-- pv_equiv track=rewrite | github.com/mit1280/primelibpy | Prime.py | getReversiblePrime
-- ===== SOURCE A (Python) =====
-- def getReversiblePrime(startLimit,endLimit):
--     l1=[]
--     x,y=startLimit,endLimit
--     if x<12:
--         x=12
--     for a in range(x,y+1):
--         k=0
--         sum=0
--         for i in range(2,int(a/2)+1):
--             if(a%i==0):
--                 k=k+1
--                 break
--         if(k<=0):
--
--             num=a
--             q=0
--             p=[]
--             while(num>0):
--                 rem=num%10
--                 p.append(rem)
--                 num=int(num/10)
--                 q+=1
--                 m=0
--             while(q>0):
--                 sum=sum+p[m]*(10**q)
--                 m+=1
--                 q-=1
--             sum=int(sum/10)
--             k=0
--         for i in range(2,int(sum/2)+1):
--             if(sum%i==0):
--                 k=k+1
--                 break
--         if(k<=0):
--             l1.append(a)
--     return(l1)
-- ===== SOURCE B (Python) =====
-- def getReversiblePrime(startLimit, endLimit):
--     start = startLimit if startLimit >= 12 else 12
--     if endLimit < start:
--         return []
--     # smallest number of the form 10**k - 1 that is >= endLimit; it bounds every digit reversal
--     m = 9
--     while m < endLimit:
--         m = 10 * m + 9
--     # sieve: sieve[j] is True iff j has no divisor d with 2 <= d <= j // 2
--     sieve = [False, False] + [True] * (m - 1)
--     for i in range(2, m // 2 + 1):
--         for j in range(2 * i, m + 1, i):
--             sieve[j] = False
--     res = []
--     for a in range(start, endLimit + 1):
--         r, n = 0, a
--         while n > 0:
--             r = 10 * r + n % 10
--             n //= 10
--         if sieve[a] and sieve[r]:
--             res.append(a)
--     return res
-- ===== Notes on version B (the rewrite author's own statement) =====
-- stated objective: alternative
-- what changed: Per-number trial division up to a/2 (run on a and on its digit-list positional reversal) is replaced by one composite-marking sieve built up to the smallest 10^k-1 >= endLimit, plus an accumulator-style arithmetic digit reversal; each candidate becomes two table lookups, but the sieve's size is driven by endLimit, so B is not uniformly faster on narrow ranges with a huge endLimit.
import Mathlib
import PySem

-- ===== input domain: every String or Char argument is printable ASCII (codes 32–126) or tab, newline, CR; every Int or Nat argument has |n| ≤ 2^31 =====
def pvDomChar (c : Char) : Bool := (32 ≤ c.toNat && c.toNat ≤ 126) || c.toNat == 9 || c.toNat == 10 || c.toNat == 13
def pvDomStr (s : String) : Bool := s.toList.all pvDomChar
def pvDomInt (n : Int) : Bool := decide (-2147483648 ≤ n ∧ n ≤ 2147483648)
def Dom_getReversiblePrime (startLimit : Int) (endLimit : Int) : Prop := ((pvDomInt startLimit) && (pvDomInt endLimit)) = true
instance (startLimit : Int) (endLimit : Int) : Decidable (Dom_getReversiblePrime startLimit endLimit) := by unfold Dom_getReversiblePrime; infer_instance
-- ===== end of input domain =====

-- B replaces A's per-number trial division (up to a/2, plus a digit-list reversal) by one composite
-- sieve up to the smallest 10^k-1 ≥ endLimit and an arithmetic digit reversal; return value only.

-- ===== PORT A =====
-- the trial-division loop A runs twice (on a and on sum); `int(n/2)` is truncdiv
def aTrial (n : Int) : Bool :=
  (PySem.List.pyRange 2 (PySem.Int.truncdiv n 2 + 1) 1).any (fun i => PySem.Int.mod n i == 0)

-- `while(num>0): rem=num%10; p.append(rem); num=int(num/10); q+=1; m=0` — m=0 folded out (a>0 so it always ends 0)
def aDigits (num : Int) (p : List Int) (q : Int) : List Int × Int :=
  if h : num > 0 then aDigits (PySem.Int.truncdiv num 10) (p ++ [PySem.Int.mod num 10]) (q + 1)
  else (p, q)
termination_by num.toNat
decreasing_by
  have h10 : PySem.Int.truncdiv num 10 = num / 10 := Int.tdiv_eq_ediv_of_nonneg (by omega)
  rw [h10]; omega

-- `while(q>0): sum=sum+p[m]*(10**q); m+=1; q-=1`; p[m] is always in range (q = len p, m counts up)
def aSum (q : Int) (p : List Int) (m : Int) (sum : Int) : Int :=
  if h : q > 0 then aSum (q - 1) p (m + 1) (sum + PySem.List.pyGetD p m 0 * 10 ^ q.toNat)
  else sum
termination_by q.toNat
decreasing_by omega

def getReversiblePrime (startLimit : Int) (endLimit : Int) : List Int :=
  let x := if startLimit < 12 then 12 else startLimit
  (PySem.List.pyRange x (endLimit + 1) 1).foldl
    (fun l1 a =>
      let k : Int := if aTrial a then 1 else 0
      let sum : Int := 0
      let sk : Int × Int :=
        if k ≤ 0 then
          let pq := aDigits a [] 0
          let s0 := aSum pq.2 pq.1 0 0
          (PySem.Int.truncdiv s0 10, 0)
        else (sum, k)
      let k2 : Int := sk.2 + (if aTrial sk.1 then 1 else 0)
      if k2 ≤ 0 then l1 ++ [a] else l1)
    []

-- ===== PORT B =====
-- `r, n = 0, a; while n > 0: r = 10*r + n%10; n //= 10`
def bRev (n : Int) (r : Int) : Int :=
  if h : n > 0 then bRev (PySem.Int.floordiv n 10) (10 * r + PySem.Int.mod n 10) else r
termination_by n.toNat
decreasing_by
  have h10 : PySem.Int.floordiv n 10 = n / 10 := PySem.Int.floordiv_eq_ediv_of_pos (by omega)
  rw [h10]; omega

■ What to produce: Whenever a line of the data includes "division", copy that line.

■ Exercise response:
-- what changed: Per-number trial division up to a/2 (run on a and on its digit-list positional reversal) is replaced by one composite-marking sieve built up to the smallest 10^k-1 >= endLimit, plus an accumulator-style arithmetic digit reversal; each candidate becomes two table lookups, but the sieve's size is driven by endLimit, so B is not uniformly faster on narrow ranges with a huge endLimit.
-- B replaces A's per-number trial division (up to a/2, plus a digit-list reversal) by one composite
-- the trial-division loop A runs twice (on a and on sum); `int(n/2)` is truncdiv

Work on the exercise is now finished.